Input records>
-- pv_equiv track=rewrite | github.com/minwang2022/leetcode | top_questions.py | pre_word
-- ===== SOURCE A (Python) =====
-- def pre_word(a, b):
--     if len(a) + 1 != len(b):
--         return False
--     i = 0
--     j = 0
--     while i < len(a) and j < len(b):
--         if a[i] == b[j]:
--             i += 1
--         j += 1
--     if(i == len(a)):
--         return True
--     return False
-- ===== SOURCE B (Python) =====
-- def common_prefix_len(x, y):
--     n = 0
--     while n < len(x) and n < len(y) and x[n] == y[n]:
--         n += 1
--     return n
--
-- def pre_word(a, b):
--     if len(a) + 1 != len(b):
--         return False
--     p = common_prefix_len(a, b)
--     s = common_prefix_len(a[::-1], b[::-1])
--     return p + s >= len(a)
-- ===== Notes on version B (the rewrite author's own statement) =====
-- stated objective: alternative
-- what changed: Replaces A's interleaved two-pointer subsequence scan with the common-prefix-plus-common-suffix criterion: a is b minus one char iff prefix_len(a,b) + prefix_len(reverse a, reverse b) >= len(a), using one forward and one backward scan and an arithmetic test instead of a skip-and-continue scan.
import Mathlib
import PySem

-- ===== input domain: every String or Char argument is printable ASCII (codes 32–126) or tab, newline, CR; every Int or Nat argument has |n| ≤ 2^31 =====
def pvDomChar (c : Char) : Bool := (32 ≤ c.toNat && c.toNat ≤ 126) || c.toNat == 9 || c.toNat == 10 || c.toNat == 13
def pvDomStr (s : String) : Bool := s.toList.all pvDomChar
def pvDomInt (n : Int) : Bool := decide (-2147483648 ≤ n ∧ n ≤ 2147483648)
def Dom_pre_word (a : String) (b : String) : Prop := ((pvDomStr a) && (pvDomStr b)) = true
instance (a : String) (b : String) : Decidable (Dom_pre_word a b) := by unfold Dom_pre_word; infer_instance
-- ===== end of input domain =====

-- B replaces A's interleaved two-pointer subsequence scan by a different criterion: common-prefix length plus common-suffix length (prefix of the reverses) must cover a (alternative decomposition, same cost).


-- ===== PORT A =====
-- A's while loop: i advances only on a[i]==b[j], j always advances; returns the unmatched tail of a.
def pvLoopA : List Char → List Char → List Char
  | x :: as, y :: bs => if x = y then pvLoopA as bs else pvLoopA (x :: as) bs
  | as, _ => as
  termination_by _ bs => bs.length

def pre_word (a : String) (b : String) : Bool :=
  if a.toList.length + 1 ≠ b.toList.length then false
  else if pvLoopA a.toList b.toList = [] then true else false

-- ===== PORT B =====
-- B's helper common_prefix_len: length of the longest common prefix of two strings
def pvPref : List Char → List Char → Nat
  | x :: as, y :: bs => if x = y then pvPref as bs + 1 else 0
  | _, _ => 0

def pre_word_alt (a : String) (b : String) : Bool :=
  if a.toList.length + 1 ≠ b.toList.length then false
  else
    let p := pvPref a.toList b.toList
    let s := pvPref a.toList.reverse b.toList.reverse
    decide (p + s ≥ a.toList.length)

-- ===== PRECONDITION & SPEC =====
def Spec_pre_word (a : String) (b : String) (out : Bool) : Prop := out = pre_word_alt a b
instance (a : String) (b : String) (out : Bool) : Decidable (Spec_pre_word a b out) := by unfold Spec_pre_word; infer_instance

-- ===== CLAIM (what is proved, stated in full; the proofs are below) =====
def Claim_equal_pre_word : Prop := ∀ (a : String) (b : String), Dom_pre_word a b → Spec_pre_word a b (pre_word a b)

-- ===== LEMMAS AND PROOFS =====

theorem pvLoopA_cons (x y : Char) (as bs : List Char) :
    pvLoopA (x :: as) (y :: bs) = if x = y then pvLoopA as bs else pvLoopA (x :: as) bs := by
  simp [pvLoopA]

theorem pvPref_cons (x y : Char) (as bs : List Char) :
    pvPref (x :: as) (y :: bs) = if x = y then pvPref as bs + 1 else 0 := by
  simp [pvPref]

theorem pvLoopA_length (as bs : List Char) : as.length ≤ bs.length + (pvLoopA as bs).length := by
  induction bs generalizing as with
  | nil => cases as <;> simp [pvLoopA]
  | cons y bs ih =>
    cases as with
    | nil => simp [pvLoopA]
    | cons x as =>
      by_cases h : x = y
      · rw [pvLoopA_cons, if_pos h]
        have := ih as
        simp only [List.length_cons]
        omega
      · rw [pvLoopA_cons, if_neg h]
        have := ih (x :: as)
        simp only [List.length_cons] at this ⊢
        omega

theorem pvLoopA_eq_len (as bs : List Char) (h : bs.length = as.length) :
    (pvLoopA as bs = []) ↔ as = bs := by
  induction bs generalizing as with
  | nil =>
    cases as with
    | nil => simp [pvLoopA]
    | cons x as => simp at h
  | cons y bs ih =>
    cases as with
    | nil => simp at h
    | cons x as =>
      by_cases hxy : x = y
      · subst hxy
        rw [pvLoopA_cons, if_pos rfl]
        simp at h
        rw [ih as h]
        simp
      · rw [pvLoopA_cons, if_neg hxy]
        constructor
        · intro he
          have := pvLoopA_length (x :: as) bs
          rw [he] at this
          simp at this h
          omega
        · intro he
          simp at he
          exact absurd he.1 hxy

theorem pvLoopA_iff (as bs : List Char) (h : bs.length = as.length + 1) :
    (pvLoopA as bs = []) ↔ (as.drop (pvPref as bs) = bs.drop (pvPref as bs + 1)) := by
  induction bs generalizing as with
  | nil => simp at h
  | cons y bs ih =>
    cases as with
    | nil =>
      simp at h
      cases bs with
      | nil => simp [pvLoopA, pvPref]
      | cons z bs => simp at h
    | cons x as =>
      by_cases hxy : x = y
      · subst hxy
        rw [pvLoopA_cons, if_pos rfl, pvPref_cons, if_pos rfl]
        simp at h
        rw [ih as h]
        simp
      · rw [pvLoopA_cons, if_neg hxy, pvPref_cons, if_neg hxy]
        simp only [List.drop_zero, List.drop_succ_cons]
        simp at h
        exact pvLoopA_eq_len (x :: as) bs (by simp; omega)

theorem pvPref_le_left (as bs : List Char) : pvPref as bs ≤ as.length := by
  induction bs generalizing as with
  | nil => cases as <;> simp [pvPref]
  | cons y bs ih =>
    cases as with
    | nil => simp [pvPref]
    | cons x as =>
      rw [pvPref_cons]
      split_ifs
      · have := ih as; simp; omega
      · simp

theorem pvPref_take (as bs : List Char) :
    as.take (pvPref as bs) = bs.take (pvPref as bs) := by
  induction bs generalizing as with
  | nil => cases as <;> simp [pvPref]
  | cons y bs ih =>
    cases as with
    | nil => simp [pvPref]
    | cons x as =>
      rw [pvPref_cons]
      split_ifs with h
      · subst h; simp [ih as]
      · simp

theorem pvPref_append (c u v : List Char) : c.length ≤ pvPref (c ++ u) (c ++ v) := by
  induction c with
  | nil => simp
  | cons x c ih =>
    rw [List.cons_append, List.cons_append, pvPref_cons, if_pos rfl]
    simp only [List.length_cons]
    omega

-- the bridge: A's residual-empty test equals B's prefix+suffix criterion
theorem pv_bridge (as bs : List Char) (h : bs.length = as.length + 1) :
    (as.drop (pvPref as bs) = bs.drop (pvPref as bs + 1)) ↔
      (pvPref as bs + pvPref as.reverse bs.reverse ≥ as.length) := by
  set p := pvPref as bs with hp
  have hple : p ≤ as.length := pvPref_le_left as bs
  constructor
  · intro hd
    have ha : as.reverse = (as.drop p).reverse ++ (as.take p).reverse := by
      conv_lhs => rw [← List.take_append_drop p as]
      rw [List.reverse_append]
    have hb : bs.reverse = (bs.drop (p + 1)).reverse ++ (bs.take (p + 1)).reverse := by
      conv_lhs => rw [← List.take_append_drop (p + 1) bs]
      rw [List.reverse_append]
    have := pvPref_append ((as.drop p).reverse) ((as.take p).reverse) ((bs.take (p + 1)).reverse)
    rw [← ha] at this
    rw [hd] at this
    rw [← hb] at this
    simp only [List.length_reverse, List.length_drop] at this
    omega
  · intro hs
    set s := pvPref as.reverse bs.reverse with hsdef
    have hsle : s ≤ as.length := by
      have := pvPref_le_left as.reverse bs.reverse
      simpa using this
    have ht := pvPref_take as.reverse bs.reverse
    rw [← hsdef] at ht
    rw [List.take_reverse, List.take_reverse] at ht
    have hdr : as.drop (as.length - s) = bs.drop (bs.length - s) := by
      have := congrArg List.reverse ht
      simpa using this
    have := congrArg (List.drop (p - (as.length - s))) hdr
    rw [List.drop_drop, List.drop_drop] at this
    have e1 : as.length - s + (p - (as.length - s)) = p := by omega
    have e2 : bs.length - s + (p - (as.length - s)) = p + 1 := by omega
    rw [e1, e2] at this
    exact this

-- ===== VERDICT (by name: the statement is the Claim_ definition above) =====
theorem pre_word_spec : Claim_equal_pre_word := by
  intro a b _
  unfold Spec_pre_word pre_word pre_word_alt
  by_cases h : a.toList.length + 1 ≠ b.toList.length
  · rw [if_pos h, if_pos h]
  · rw [if_neg h, if_neg h]
    simp only [ne_eq, Decidable.not_not] at h
    have key := (pvLoopA_iff a.toList b.toList h.symm).trans (pv_bridge a.toList b.toList h.symm)
    by_cases hd : pvLoopA a.toList b.toList = []
    · rw [if_pos hd]
      rw [key] at hd
      exact (decide_eq_true hd).symm
    · rw [if_neg hd]
      rw [key] at hd
      exact (decide_eq_false hd).symm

Directions> Please give back exactly the lines of this listing beginning at the line with "bs => simp at h" and ending with the line with "exact pvLoopA_eq_len (x", both included, and nothing else.

Answer section>
      | cons z bs => simp at h
    | cons x as =>
      by_cases hxy : x = y
      · subst hxy
        rw [pvLoopA_cons, if_pos rfl, pvPref_cons, if_pos rfl]
        simp at h
        rw [ih as h]
        simp
      · rw [pvLoopA_cons, if_neg hxy, pvPref_cons, if_neg hxy]
        simp only [List.drop_zero, List.drop_succ_cons]
        simp at h
        exact pvLoopA_eq_len (x :: as) bs (by simp; omega)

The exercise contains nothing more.